| WORK TO BE COMPLETED |
From the data below, retype exactly the lines starting with the one that contains "theorem pvScanB_subset (brikker" and ending with the one that contains "h)) (visited, queue.dropLast)).1)", both included.

| DATA FOR THIS EXERCISE |
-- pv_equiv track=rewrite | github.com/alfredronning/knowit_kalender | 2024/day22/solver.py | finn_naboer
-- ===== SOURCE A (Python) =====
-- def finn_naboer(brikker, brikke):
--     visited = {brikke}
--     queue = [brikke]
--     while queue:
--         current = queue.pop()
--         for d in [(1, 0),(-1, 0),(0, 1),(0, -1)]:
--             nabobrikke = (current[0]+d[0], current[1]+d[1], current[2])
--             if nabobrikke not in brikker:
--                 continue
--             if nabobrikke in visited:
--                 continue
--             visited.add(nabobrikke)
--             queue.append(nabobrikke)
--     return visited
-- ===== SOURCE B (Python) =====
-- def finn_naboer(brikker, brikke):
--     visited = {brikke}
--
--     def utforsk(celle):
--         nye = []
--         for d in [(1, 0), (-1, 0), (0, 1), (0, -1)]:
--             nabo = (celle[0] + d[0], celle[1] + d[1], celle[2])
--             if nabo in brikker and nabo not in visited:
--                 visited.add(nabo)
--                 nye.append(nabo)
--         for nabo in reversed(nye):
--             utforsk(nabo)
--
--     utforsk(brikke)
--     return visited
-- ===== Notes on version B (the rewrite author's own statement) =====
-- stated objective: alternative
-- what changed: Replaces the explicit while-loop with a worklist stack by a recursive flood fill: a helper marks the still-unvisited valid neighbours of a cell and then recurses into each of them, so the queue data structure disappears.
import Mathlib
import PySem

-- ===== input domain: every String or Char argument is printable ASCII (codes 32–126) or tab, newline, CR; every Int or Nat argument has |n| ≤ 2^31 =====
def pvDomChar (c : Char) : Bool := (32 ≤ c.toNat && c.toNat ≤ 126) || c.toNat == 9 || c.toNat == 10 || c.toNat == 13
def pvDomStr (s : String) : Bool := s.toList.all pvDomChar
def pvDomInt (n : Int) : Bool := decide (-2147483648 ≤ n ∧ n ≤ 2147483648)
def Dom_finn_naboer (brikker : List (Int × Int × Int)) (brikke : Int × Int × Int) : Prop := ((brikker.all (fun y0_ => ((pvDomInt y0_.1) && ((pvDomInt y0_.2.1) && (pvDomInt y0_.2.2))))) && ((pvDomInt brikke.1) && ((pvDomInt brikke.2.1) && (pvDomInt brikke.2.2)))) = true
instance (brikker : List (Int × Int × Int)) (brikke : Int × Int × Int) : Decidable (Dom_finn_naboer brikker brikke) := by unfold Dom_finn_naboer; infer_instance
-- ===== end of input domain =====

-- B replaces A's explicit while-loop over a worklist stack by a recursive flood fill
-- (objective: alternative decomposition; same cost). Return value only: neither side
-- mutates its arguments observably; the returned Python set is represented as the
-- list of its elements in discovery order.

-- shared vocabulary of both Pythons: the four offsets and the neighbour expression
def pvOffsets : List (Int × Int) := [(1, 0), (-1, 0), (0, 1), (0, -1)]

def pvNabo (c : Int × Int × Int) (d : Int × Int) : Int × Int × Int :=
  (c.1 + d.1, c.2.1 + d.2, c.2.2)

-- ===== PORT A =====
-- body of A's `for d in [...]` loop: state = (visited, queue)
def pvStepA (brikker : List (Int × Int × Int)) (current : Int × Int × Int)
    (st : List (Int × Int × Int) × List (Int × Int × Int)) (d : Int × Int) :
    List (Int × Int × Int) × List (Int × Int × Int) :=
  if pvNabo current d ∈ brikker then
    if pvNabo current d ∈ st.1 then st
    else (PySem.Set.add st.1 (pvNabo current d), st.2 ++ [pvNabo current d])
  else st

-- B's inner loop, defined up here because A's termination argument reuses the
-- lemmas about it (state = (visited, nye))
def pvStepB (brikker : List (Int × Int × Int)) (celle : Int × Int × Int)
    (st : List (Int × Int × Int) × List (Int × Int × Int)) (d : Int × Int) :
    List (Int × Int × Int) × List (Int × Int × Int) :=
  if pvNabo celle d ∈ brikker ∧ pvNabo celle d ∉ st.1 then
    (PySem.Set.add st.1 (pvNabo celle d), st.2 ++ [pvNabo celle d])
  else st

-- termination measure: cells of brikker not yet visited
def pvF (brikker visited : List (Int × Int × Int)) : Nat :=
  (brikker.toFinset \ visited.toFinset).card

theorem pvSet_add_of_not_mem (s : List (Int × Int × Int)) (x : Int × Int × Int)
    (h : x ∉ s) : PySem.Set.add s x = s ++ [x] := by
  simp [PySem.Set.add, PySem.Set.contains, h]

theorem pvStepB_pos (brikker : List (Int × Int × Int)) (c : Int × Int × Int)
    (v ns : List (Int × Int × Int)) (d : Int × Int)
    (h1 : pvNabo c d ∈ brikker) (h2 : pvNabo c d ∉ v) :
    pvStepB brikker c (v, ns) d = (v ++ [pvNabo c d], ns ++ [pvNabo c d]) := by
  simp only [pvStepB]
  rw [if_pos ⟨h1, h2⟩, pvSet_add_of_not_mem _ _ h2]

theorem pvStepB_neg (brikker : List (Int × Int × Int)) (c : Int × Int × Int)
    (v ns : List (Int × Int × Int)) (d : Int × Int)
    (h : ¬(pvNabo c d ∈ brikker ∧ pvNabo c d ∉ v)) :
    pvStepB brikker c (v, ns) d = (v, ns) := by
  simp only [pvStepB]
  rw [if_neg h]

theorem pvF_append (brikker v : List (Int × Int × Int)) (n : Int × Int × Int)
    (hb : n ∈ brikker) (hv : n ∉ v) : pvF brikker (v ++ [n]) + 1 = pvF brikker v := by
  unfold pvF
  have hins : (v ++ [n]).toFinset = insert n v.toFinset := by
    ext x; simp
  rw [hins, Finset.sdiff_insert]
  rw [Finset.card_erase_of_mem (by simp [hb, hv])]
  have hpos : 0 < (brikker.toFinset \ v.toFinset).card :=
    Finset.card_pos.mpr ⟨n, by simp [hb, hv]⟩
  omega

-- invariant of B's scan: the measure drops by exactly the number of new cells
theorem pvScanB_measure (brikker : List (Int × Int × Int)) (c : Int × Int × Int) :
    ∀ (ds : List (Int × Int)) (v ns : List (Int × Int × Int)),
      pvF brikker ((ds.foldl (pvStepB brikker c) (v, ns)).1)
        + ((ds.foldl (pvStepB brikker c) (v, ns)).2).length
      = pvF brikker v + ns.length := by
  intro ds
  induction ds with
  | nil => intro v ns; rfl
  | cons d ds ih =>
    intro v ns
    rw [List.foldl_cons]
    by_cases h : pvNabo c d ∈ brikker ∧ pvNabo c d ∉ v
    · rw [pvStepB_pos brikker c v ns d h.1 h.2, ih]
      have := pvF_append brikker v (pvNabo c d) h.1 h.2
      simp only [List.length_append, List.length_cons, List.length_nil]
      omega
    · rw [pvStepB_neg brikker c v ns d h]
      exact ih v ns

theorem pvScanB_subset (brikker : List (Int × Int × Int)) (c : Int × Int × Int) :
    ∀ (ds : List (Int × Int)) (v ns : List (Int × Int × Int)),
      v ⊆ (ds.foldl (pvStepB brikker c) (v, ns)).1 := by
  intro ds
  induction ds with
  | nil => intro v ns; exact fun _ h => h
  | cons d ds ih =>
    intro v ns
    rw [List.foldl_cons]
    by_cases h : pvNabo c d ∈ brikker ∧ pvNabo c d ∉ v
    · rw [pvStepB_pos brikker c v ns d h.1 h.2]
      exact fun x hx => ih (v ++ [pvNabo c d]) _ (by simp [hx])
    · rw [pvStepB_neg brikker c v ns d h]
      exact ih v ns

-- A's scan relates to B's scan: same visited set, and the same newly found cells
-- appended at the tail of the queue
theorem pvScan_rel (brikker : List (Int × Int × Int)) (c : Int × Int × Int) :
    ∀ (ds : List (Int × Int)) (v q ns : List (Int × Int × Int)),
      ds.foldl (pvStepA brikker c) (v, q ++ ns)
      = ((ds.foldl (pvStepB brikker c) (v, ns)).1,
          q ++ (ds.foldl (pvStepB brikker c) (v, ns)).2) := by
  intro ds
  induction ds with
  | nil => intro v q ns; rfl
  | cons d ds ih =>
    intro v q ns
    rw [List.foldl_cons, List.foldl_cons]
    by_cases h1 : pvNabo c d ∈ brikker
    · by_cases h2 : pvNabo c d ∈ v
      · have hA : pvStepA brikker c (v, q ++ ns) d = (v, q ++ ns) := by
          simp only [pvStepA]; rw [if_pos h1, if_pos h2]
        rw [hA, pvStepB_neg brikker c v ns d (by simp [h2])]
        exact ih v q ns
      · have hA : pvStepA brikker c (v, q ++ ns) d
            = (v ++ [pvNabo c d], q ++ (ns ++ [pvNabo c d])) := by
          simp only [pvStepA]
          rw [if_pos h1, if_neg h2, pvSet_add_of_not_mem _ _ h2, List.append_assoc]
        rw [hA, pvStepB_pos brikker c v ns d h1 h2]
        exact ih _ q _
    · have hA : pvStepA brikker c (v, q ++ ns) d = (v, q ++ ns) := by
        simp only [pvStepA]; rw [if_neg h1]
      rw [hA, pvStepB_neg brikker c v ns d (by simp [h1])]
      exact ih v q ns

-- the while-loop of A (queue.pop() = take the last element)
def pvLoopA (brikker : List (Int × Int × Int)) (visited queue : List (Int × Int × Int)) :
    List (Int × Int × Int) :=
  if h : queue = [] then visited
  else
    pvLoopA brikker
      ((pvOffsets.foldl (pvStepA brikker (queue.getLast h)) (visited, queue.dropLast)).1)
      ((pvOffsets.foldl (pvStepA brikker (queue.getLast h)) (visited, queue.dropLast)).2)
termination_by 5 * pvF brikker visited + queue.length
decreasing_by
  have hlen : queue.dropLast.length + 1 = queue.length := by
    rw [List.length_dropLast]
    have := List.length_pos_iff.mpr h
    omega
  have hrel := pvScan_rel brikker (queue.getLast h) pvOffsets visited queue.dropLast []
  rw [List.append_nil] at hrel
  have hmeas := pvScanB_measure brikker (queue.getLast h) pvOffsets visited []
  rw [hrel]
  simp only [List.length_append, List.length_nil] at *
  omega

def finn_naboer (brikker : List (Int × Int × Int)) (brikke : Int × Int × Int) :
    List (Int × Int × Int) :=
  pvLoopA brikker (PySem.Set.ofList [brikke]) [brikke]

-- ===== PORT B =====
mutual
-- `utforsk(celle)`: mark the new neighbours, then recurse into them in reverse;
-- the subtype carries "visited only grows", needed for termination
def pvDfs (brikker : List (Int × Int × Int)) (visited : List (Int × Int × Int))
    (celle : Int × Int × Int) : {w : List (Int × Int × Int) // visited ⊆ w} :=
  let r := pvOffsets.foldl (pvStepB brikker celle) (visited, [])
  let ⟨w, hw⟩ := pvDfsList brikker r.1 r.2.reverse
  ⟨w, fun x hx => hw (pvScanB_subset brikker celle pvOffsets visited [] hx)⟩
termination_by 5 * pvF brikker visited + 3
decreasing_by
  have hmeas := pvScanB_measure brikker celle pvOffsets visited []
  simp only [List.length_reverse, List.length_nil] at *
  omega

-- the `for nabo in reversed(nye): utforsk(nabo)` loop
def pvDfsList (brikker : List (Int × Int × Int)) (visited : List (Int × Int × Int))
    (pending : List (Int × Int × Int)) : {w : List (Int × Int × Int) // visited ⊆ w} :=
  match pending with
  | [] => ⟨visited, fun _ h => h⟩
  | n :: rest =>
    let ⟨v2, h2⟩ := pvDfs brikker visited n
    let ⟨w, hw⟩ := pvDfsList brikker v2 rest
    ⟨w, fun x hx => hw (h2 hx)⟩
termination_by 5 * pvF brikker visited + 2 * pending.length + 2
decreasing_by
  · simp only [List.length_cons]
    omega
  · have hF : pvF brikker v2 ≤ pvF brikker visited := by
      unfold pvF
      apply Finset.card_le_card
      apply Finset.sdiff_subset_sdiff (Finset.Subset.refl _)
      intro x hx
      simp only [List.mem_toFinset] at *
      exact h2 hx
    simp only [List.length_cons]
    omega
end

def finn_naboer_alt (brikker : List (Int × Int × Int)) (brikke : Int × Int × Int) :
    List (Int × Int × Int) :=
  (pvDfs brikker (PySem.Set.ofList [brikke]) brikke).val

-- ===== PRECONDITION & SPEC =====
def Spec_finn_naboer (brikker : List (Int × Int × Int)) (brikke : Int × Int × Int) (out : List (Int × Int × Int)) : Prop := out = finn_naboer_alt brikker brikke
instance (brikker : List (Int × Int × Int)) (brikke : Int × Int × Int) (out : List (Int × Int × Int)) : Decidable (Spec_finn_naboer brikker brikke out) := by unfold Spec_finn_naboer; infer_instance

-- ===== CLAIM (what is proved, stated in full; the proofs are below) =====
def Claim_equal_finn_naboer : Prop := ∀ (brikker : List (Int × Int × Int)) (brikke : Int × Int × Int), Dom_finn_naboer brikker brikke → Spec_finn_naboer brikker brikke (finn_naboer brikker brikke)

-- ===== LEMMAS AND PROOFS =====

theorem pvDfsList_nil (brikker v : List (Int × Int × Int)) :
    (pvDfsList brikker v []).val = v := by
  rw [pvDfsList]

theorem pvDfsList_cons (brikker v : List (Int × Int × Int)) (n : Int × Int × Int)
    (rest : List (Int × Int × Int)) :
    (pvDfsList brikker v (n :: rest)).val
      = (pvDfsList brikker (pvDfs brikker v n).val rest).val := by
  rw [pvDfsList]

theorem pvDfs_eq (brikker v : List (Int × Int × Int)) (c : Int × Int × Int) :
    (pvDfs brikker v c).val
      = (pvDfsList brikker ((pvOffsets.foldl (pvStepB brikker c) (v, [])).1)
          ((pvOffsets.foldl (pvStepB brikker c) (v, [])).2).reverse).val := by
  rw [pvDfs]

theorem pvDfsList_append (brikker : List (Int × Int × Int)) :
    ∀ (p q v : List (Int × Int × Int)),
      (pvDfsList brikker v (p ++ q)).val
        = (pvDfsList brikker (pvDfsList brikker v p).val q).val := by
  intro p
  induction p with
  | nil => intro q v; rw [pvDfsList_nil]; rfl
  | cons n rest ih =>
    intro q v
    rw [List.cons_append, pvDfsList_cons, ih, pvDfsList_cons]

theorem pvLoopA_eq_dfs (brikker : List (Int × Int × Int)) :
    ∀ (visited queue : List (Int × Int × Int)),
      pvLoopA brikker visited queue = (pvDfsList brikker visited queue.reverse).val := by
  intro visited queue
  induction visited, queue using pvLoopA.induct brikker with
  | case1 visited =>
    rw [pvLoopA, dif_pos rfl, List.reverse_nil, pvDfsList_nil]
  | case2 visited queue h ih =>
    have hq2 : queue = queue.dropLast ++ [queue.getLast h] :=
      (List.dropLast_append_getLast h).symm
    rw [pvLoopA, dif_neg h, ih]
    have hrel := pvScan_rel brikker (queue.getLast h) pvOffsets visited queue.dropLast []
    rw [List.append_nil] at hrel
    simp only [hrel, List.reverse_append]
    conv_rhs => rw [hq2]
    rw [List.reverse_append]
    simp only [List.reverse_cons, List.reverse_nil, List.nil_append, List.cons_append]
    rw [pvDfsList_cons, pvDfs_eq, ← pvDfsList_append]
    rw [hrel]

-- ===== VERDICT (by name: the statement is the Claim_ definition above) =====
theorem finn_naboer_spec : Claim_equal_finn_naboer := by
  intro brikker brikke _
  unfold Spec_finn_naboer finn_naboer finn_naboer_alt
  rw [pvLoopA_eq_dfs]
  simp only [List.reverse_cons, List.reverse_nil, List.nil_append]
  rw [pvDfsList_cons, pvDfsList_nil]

==

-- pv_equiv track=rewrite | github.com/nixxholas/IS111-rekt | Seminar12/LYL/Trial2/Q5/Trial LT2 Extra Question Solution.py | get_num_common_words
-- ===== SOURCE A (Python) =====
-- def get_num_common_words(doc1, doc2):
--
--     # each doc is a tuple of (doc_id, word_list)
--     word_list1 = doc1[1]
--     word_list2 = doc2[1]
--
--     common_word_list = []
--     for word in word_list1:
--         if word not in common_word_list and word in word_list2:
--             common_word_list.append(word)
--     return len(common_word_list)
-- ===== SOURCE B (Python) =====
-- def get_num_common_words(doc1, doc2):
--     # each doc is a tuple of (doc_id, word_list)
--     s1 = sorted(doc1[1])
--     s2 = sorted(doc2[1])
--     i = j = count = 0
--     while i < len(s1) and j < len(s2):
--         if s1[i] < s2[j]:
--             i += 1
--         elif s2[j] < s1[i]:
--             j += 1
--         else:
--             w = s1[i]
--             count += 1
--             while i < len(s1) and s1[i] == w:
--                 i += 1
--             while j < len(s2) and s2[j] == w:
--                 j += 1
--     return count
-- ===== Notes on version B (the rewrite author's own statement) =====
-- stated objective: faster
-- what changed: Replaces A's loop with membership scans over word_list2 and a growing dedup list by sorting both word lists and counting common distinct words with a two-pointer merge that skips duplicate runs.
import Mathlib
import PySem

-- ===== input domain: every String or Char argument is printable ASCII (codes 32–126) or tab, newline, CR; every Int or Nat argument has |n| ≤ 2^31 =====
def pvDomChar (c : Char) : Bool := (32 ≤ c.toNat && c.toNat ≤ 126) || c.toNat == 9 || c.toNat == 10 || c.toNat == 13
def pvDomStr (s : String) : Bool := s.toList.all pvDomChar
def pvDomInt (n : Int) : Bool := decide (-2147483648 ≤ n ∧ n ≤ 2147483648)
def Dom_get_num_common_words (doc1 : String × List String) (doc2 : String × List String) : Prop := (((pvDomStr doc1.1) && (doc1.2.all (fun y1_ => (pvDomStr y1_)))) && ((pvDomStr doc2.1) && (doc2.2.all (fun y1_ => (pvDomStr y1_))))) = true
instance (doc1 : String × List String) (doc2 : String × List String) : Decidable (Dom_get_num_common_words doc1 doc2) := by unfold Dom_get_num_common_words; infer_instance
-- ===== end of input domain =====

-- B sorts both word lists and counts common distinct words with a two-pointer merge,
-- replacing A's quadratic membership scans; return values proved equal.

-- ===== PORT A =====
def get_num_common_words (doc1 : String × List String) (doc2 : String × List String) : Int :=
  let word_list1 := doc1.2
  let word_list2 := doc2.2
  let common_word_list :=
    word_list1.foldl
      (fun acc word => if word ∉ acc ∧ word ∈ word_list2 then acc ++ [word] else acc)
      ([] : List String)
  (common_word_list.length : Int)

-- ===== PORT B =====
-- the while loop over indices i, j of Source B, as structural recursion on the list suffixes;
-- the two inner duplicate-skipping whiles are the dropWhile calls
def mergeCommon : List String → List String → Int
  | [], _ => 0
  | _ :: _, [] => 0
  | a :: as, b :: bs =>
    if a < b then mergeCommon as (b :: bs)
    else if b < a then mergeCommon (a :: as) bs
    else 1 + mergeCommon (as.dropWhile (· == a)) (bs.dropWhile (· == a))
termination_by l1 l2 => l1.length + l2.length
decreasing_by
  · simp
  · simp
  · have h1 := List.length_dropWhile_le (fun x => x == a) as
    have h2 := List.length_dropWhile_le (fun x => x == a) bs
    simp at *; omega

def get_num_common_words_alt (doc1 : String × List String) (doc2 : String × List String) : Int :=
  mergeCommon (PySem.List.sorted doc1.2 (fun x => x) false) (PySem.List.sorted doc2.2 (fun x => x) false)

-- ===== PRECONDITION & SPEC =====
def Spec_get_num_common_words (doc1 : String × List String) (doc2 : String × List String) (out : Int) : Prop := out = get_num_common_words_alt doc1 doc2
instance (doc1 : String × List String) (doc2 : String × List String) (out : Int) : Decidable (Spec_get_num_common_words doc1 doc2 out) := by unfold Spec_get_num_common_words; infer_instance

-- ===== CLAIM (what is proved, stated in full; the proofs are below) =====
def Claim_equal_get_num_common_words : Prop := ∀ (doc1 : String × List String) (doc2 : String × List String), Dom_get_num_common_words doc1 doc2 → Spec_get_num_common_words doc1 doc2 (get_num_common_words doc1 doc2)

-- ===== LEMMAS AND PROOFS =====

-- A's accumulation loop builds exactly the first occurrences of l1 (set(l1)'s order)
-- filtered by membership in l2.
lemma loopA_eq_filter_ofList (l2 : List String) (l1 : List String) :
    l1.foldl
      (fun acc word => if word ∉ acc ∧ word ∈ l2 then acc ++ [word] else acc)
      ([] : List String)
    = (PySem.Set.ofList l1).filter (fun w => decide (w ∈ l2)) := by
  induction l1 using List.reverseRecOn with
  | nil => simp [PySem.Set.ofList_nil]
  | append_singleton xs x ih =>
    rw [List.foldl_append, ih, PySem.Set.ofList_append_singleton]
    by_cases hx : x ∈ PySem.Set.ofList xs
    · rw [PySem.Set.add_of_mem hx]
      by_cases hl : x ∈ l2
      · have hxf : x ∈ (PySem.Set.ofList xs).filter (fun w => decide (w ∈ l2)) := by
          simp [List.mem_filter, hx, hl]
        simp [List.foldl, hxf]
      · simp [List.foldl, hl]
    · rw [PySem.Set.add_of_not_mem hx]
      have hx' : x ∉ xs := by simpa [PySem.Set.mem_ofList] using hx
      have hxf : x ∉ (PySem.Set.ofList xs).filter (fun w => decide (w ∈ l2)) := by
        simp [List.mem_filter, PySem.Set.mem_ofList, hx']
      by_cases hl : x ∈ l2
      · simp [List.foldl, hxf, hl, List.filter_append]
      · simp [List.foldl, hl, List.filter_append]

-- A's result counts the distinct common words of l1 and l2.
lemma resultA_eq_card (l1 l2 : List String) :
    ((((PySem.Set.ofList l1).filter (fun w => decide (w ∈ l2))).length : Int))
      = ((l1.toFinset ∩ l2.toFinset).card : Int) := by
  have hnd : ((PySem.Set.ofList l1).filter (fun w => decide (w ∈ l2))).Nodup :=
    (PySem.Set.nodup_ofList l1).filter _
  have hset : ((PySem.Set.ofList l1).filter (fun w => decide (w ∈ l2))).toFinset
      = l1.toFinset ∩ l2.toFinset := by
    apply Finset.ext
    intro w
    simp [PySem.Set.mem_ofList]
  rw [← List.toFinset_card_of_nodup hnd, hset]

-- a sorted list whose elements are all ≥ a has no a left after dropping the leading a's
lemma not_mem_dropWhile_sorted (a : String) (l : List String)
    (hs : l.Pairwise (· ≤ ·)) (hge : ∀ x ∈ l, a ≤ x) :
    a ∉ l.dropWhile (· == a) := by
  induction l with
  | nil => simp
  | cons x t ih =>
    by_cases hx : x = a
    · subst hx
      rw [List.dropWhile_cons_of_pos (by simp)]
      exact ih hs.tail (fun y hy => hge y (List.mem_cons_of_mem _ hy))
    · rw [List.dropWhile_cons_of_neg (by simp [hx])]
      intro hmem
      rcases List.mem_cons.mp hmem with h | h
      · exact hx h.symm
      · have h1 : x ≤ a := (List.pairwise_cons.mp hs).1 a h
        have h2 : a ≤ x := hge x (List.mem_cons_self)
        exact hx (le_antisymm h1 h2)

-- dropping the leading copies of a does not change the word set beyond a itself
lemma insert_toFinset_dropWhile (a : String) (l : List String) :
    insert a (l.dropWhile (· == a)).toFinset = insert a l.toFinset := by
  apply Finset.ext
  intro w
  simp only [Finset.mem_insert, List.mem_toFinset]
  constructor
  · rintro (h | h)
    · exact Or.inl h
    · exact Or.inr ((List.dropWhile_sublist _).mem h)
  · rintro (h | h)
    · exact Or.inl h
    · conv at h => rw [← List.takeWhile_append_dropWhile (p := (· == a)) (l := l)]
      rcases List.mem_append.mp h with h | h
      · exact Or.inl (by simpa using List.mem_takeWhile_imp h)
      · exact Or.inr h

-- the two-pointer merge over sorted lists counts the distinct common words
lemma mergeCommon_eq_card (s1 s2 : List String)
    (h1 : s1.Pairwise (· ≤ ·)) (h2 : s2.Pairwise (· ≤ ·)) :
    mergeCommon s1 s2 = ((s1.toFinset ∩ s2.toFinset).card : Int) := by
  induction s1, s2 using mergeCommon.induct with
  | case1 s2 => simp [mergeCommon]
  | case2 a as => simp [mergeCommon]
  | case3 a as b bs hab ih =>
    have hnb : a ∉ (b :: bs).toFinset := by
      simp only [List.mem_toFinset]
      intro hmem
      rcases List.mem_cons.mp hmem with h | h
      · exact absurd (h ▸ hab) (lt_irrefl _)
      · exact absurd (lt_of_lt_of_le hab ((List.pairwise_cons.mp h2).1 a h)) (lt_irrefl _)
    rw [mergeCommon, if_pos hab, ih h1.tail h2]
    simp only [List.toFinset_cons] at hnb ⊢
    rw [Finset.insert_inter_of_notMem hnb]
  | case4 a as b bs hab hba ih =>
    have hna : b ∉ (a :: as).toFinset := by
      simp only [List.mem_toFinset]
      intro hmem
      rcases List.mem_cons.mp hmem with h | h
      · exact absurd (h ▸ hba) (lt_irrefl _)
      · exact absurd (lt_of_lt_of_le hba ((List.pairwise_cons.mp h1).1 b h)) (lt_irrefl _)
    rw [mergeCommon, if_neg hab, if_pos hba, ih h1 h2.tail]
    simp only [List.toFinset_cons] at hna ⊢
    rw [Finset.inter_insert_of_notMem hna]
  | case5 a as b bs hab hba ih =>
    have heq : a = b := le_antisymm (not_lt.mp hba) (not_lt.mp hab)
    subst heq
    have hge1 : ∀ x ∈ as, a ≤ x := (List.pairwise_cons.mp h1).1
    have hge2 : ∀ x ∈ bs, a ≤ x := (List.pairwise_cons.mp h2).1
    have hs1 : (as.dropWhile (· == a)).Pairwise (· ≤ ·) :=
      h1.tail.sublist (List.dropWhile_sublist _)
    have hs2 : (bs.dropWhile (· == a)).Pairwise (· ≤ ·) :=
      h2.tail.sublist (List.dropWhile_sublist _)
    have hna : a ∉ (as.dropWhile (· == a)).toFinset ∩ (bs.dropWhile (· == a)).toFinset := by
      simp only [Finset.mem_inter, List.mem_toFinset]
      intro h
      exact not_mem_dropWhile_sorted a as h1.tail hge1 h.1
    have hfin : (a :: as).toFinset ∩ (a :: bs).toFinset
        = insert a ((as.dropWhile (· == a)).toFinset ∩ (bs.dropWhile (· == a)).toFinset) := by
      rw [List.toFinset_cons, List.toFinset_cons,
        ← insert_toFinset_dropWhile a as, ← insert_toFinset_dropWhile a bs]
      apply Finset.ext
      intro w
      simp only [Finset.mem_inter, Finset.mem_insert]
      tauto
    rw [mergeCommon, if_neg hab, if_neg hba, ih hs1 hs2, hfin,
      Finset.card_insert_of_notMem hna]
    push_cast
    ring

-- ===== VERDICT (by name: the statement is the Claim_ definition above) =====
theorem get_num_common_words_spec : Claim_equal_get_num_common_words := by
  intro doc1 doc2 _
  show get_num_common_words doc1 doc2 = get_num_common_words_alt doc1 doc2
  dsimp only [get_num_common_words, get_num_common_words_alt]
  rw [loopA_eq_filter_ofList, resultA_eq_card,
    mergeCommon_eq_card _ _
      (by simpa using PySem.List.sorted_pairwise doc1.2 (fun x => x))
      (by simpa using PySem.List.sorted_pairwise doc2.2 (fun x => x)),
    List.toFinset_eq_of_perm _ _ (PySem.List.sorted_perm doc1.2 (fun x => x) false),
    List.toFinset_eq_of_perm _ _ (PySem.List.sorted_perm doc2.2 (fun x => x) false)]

| OUTPUT BELOW |
theorem pvScanB_subset (brikker : List (Int × Int × Int)) (c : Int × Int × Int) :
    ∀ (ds : List (Int × Int)) (v ns : List (Int × Int × Int)),
      v ⊆ (ds.foldl (pvStepB brikker c) (v, ns)).1 := by
  intro ds
  induction ds with
  | nil => intro v ns; exact fun _ h => h
  | cons d ds ih =>
    intro v ns
    rw [List.foldl_cons]
    by_cases h : pvNabo c d ∈ brikker ∧ pvNabo c d ∉ v
    · rw [pvStepB_pos brikker c v ns d h.1 h.2]
      exact fun x hx => ih (v ++ [pvNabo c d]) _ (by simp [hx])
    · rw [pvStepB_neg brikker c v ns d h]
      exact ih v ns

-- A's scan relates to B's scan: same visited set, and the same newly found cells
-- appended at the tail of the queue
theorem pvScan_rel (brikker : List (Int × Int × Int)) (c : Int × Int × Int) :
    ∀ (ds : List (Int × Int)) (v q ns : List (Int × Int × Int)),
      ds.foldl (pvStepA brikker c) (v, q ++ ns)
      = ((ds.foldl (pvStepB brikker c) (v, ns)).1,
          q ++ (ds.foldl (pvStepB brikker c) (v, ns)).2) := by
  intro ds
  induction ds with
  | nil => intro v q ns; rfl
  | cons d ds ih =>
    intro v q ns
    rw [List.foldl_cons, List.foldl_cons]
    by_cases h1 : pvNabo c d ∈ brikker
    · by_cases h2 : pvNabo c d ∈ v
      · have hA : pvStepA brikker c (v, q ++ ns) d = (v, q ++ ns) := by
          simp only [pvStepA]; rw [if_pos h1, if_pos h2]
        rw [hA, pvStepB_neg brikker c v ns d (by simp [h2])]
        exact ih v q ns
      · have hA : pvStepA brikker c (v, q ++ ns) d
            = (v ++ [pvNabo c d], q ++ (ns ++ [pvNabo c d])) := by
          simp only [pvStepA]
          rw [if_pos h1, if_neg h2, pvSet_add_of_not_mem _ _ h2, List.append_assoc]
        rw [hA, pvStepB_pos brikker c v ns d h1 h2]
        exact ih _ q _
    · have hA : pvStepA brikker c (v, q ++ ns) d = (v, q ++ ns) := by
        simp only [pvStepA]; rw [if_neg h1]
      rw [hA, pvStepB_neg brikker c v ns d (by simp [h1])]
      exact ih v q ns

-- the while-loop of A (queue.pop() = take the last element)
def pvLoopA (brikker : List (Int × Int × Int)) (visited queue : List (Int × Int × Int)) :
    List (Int × Int × Int) :=
  if h : queue = [] then visited
  else
    pvLoopA brikker
      ((pvOffsets.foldl (pvStepA brikker (queue.getLast h)) (visited, queue.dropLast)).1)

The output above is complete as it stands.